-- pv_equiv track=rewrite | github.com/aaronspringer/AdventofCode | 2023/Day6/day6.py | calculate
-- ===== SOURCE A (Python) =====
-- from math import prod
--
-- def calculate(times, distances):
--     winners = []
--
--     for i in range(len(times)):
--         time = times[i]
--         distance = distances[i]
--         validholds = 0
--
--         for holdtime in range(time):
--             speed = holdtime
--             traveltime = time - holdtime
--             totaldistance = speed * traveltime
--             if totaldistance > distance:
--                 validholds += 1
--
--         winners.append(validholds)
--
--     return winners, prod(winners)
-- ===== SOURCE B (Python) =====
-- from math import prod, isqrt
--
-- def calculate(times, distances):
--     winners = []
--     for t, d in zip(times, distances):
--         disc = t * t - 4 * d
--         if disc <= 0:
--             winners.append(0)
--         else:
--             s = isqrt(disc - 1)
--             lo = max(0, (t - s + 1) // 2)
--             hi = min(t - 1, (t + s) // 2)
--             winners.append(max(0, hi - lo + 1))
--     return winners, prod(winners)
-- ===== Notes on version B (the rewrite author's own statement) =====
-- stated objective: faster
-- what changed: Replaces A's per-race scan over every hold time in range(time) by an O(1) closed-form count of the integers in the open winning interval, computed from the quadratic formula with math.isqrt, and pairs races with zip instead of indexing.
import Mathlib
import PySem

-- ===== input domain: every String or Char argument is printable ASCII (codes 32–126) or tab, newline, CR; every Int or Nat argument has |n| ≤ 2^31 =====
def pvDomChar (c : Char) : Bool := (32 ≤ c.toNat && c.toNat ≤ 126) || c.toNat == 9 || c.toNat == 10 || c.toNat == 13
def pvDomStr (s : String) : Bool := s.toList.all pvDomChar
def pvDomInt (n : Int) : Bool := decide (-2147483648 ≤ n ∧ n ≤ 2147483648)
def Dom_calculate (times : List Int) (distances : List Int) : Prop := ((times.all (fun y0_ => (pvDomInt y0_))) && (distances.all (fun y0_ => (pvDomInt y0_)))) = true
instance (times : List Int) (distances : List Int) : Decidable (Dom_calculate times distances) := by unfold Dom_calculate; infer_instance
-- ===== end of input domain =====

-- B replaces A's per-race scan over every hold time by a closed-form count of the
-- integers in the open winning interval, obtained from the quadratic formula via isqrt.

-- ===== PORT A =====
def calculate (times : List Int) (distances : List Int) : List Int × Int :=
  let winners := (PySem.List.pyRange 0 (times.length : Int) 1).foldl (fun winners i =>
    -- 'time = times[i]; distance = distances[i]' — pyGet? none = IndexError, excluded by Pre_
    match PySem.List.pyGet? times i, PySem.List.pyGet? distances i with
    | some time, some distance =>
        let validholds := (PySem.List.pyRange 0 time 1).foldl (fun validholds holdtime =>
          let speed := holdtime
          let traveltime := time - holdtime
          let totaldistance := speed * traveltime
          if totaldistance > distance then validholds + 1 else validholds) 0
        winners ++ [validholds]
    | _, _ => winners) []
  (winners, winners.foldl (· * ·) 1)

-- ===== PORT B =====
-- one race: count of h with h*(t-h) > d and 0 ≤ h < t, by the quadratic formula (math.isqrt = Nat.sqrt)
def winCount (p : Int × Int) : Int :=
  let t := p.1
  let d := p.2
  let disc := t * t - 4 * d
  if disc ≤ 0 then 0
  else
    let s : Int := (Nat.sqrt (disc - 1).toNat : Int)
    let lo := max 0 (PySem.Int.floordiv (t - s + 1) 2)
    let hi := min (t - 1) (PySem.Int.floordiv (t + s) 2)
    max 0 (hi - lo + 1)

def calculate_alt (times : List Int) (distances : List Int) : List Int × Int :=
  let winners := (times.zip distances).map winCount
  (winners, winners.foldl (· * ·) 1)

-- ===== PRECONDITION & SPEC =====
-- Pre_ excludes exactly the inputs where A raises IndexError: distances shorter than times.
def Pre_calculate (times : List Int) (distances : List Int) : Prop :=
  times.length ≤ distances.length
instance (times : List Int) (distances : List Int) : Decidable (Pre_calculate times distances) := by
  unfold Pre_calculate; infer_instance

def pvWitness_calculate : List Int × List Int := ([7, 30], [9, 200])

def Spec_calculate (times : List Int) (distances : List Int) (out : List Int × Int) : Prop := out = calculate_alt times distances
instance (times : List Int) (distances : List Int) (out : List Int × Int) : Decidable (Spec_calculate times distances out) := by unfold Spec_calculate; infer_instance

-- ===== CLAIM (what is proved, stated in full; the proofs are below) =====
def Claim_equal_calculate : Prop := ∀ (times : List Int) (distances : List Int), Dom_calculate times distances → Pre_calculate times distances → Spec_calculate times distances (calculate times distances)

-- ===== LEMMAS AND PROOFS =====

-- count of integers h in [0, n) with a ≤ h ≤ b, closed form
lemma countP_range_interval (n : Nat) (a b : Int) :
    ((List.map (fun (k : Nat) => (k : Int)) (List.range n)).countP
        (fun h => decide (a ≤ h ∧ h ≤ b)) : Int)
      = max 0 (min ((n : Int) - 1) b - max 0 a + 1) := by
  induction n with
  | zero =>
    simp only [List.range_zero, List.map_nil, List.countP_nil, Nat.cast_zero]
    omega
  | succ m ih =>
    rw [List.range_succ, List.map_append, List.countP_append]
    have hsingle : ((List.map (fun (k : Nat) => (k : Int)) [m]).countP
        (fun h => decide (a ≤ h ∧ h ≤ b)))
        = if a ≤ (m : Int) ∧ (m : Int) ≤ b then 1 else 0 := by
      by_cases h : a ≤ (m : Int) ∧ (m : Int) ≤ b <;> simp [h]
    rw [hsingle]
    by_cases h : a ≤ (m : Int) ∧ (m : Int) ≤ b
    · rw [if_pos h]; push_cast; push_cast at ih; omega
    · rw [if_neg h]; push_cast; push_cast at ih; omega

-- the inner scan of A equals the closed-form count of B, for every t and d
lemma race_eq (t d : Int) :
    (PySem.List.pyRange 0 t 1).foldl (fun validholds holdtime =>
        if holdtime * (t - holdtime) > d then validholds + 1 else validholds) (0 : Int)
      = winCount (t, d) := by
  rw [PySem.List.foldl_ite_add_one (p := fun h => h * (t - h) > d)]
  rw [PySem.List.pyRange_one]
  simp only [sub_zero, zero_add]
  unfold winCount
  simp only [gt_iff_lt]
  by_cases hdisc : t * t - 4 * d ≤ 0
  · rw [if_pos hdisc]
    have hz : (List.map (fun (k : Nat) => (k : Int)) (List.range t.toNat)).countP
        (fun x => decide (d < x * (t - x))) = 0 := by
      rw [List.countP_eq_zero]
      intro h _
      simp only [decide_eq_true_eq]
      intro hlt
      nlinarith [sq_nonneg (2 * h - t)]
    rw [hz]
    simp
  · rw [if_neg hdisc]
    rw [not_le] at hdisc
    set s : Int := (Nat.sqrt (t * t - 4 * d - 1).toNat : Int) with hs
    have hs0 : 0 ≤ s := by positivity
    have hmnn : ((t * t - 4 * d - 1).toNat : Int) = t * t - 4 * d - 1 := by omega
    have hsle : s ^ 2 ≤ t * t - 4 * d - 1 := by
      rw [hs, ← hmnn]
      exact_mod_cast Nat.sqrt_le' (t * t - 4 * d - 1).toNat
    have hslt : t * t - 4 * d - 1 < (s + 1) ^ 2 := by
      rw [hs, ← hmnn]
      exact_mod_cast Nat.lt_succ_sqrt' (t * t - 4 * d - 1).toNat
    have hpred : ∀ h : Int, d < h * (t - h) ↔
        (PySem.Int.floordiv (t - s + 1) 2 ≤ h ∧ h ≤ PySem.Int.floordiv (t + s) 2) := by
      intro h
      rw [PySem.Int.floordiv_eq_ediv_of_pos (by omega), PySem.Int.floordiv_eq_ediv_of_pos (by omega)]
      have hsq : d < h * (t - h) ↔ (2 * h - t) * (2 * h - t) < t * t - 4 * d := by
        constructor <;> intro hx <;> nlinarith
      have habs : (2 * h - t) * (2 * h - t) < t * t - 4 * d ↔
          -s ≤ 2 * h - t ∧ 2 * h - t ≤ s := by
        constructor
        · intro hx
          constructor <;> by_contra hc <;> rw [not_le] at hc <;> nlinarith
        · rintro ⟨h1, h2⟩
          nlinarith
      rw [hsq, habs]
      omega
    have hfun : (fun x => decide (d < x * (t - x)))
        = (fun h => decide (PySem.Int.floordiv (t - s + 1) 2 ≤ h ∧ h ≤ PySem.Int.floordiv (t + s) 2)) :=
      funext fun h => decide_eq_decide.mpr (hpred h)
    rw [hfun, countP_range_interval]
    omega

-- A's winners list equals B's winners list under Pre_
lemma winners_eq (times distances : List Int) (hpre : times.length ≤ distances.length) :
    (PySem.List.pyRange 0 (times.length : Int) 1).foldl (fun winners i =>
      match PySem.List.pyGet? times i, PySem.List.pyGet? distances i with
      | some time, some distance =>
          let validholds := (PySem.List.pyRange 0 time 1).foldl (fun validholds holdtime =>
            let speed := holdtime
            let traveltime := time - holdtime
            let totaldistance := speed * traveltime
            if totaldistance > distance then validholds + 1 else validholds) (0 : Int)
          winners ++ [validholds]
      | _, _ => winners) ([] : List Int)
    = (times.zip distances).map winCount := by
  have hbody : (PySem.List.pyRange 0 (times.length : Int) 1).foldl (fun winners i =>
      match PySem.List.pyGet? times i, PySem.List.pyGet? distances i with
      | some time, some distance =>
          let validholds := (PySem.List.pyRange 0 time 1).foldl (fun validholds holdtime =>
            let speed := holdtime
            let traveltime := time - holdtime
            let totaldistance := speed * traveltime
            if totaldistance > distance then validholds + 1 else validholds) (0 : Int)
          winners ++ [validholds]
      | _, _ => winners) ([] : List Int)
    = (PySem.List.pyRange 0 (times.length : Int) 1).foldl (fun winners i =>
        winners ++ [winCount (PySem.List.pyGetD times i 0, PySem.List.pyGetD distances i 0)]) [] := by
    apply PySem.List.foldl_congr_mem
    intro acc i hi
    rw [PySem.List.mem_pyRange_one] at hi
    obtain ⟨hi0, hilt⟩ := hi
    have hkd : i < (distances.length : Int) := by omega
    simp only [PySem.List.pyGet?_eq_some_getElem times hi0 hilt,
      PySem.List.pyGet?_eq_some_getElem distances hi0 hkd]
    rw [race_eq]
    rw [PySem.List.pyGetD_eq_getElem times 0 hi0 hilt,
        PySem.List.pyGetD_eq_getElem distances 0 hi0 hkd]
  rw [hbody, PySem.List.foldl_append_singleton_eq_map, List.nil_append]
  apply List.ext_getElem
  · simp only [List.length_map, PySem.List.length_pyRange_one, List.length_zip, sub_zero,
      Int.toNat_natCast]
    omega
  · intro k h1 h2
    have hk : k < times.length := by
      simpa only [List.length_map, PySem.List.length_pyRange_one, sub_zero,
        Int.toNat_natCast] using h1
    rw [List.getElem_map, List.getElem_map, PySem.List.getElem_pyRange_one, List.getElem_zip]
    simp only [zero_add, PySem.List.pyGetD_natCast]
    rw [List.getD_eq_getElem _ _ hk, List.getD_eq_getElem _ _ (by omega)]

-- ===== VERDICT (by name: the statement is the Claim_ definition above) =====
theorem calculate_spec : Claim_equal_calculate := by
  intro times distances _ hpre
  unfold Spec_calculate
  simp only [calculate, calculate_alt]
  rw [winners_eq times distances hpre]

____

**Work to complete**
Look through the records and gather every line containing "only".

**Result of the task**
    simp only [List.range_zero, List.map_nil, List.countP_nil, Nat.cast_zero]
  simp only [sub_zero, zero_add]
  simp only [gt_iff_lt]
      simp only [decide_eq_true_eq]
    simp only [PySem.List.pyGet?_eq_some_getElem times hi0 hilt,
  · simp only [List.length_map, PySem.List.length_pyRange_one, List.length_zip, sub_zero,
      simpa only [List.length_map, PySem.List.length_pyRange_one, sub_zero,
    simp only [zero_add, PySem.List.pyGetD_natCast]
  simp only [calculate, calculate_alt]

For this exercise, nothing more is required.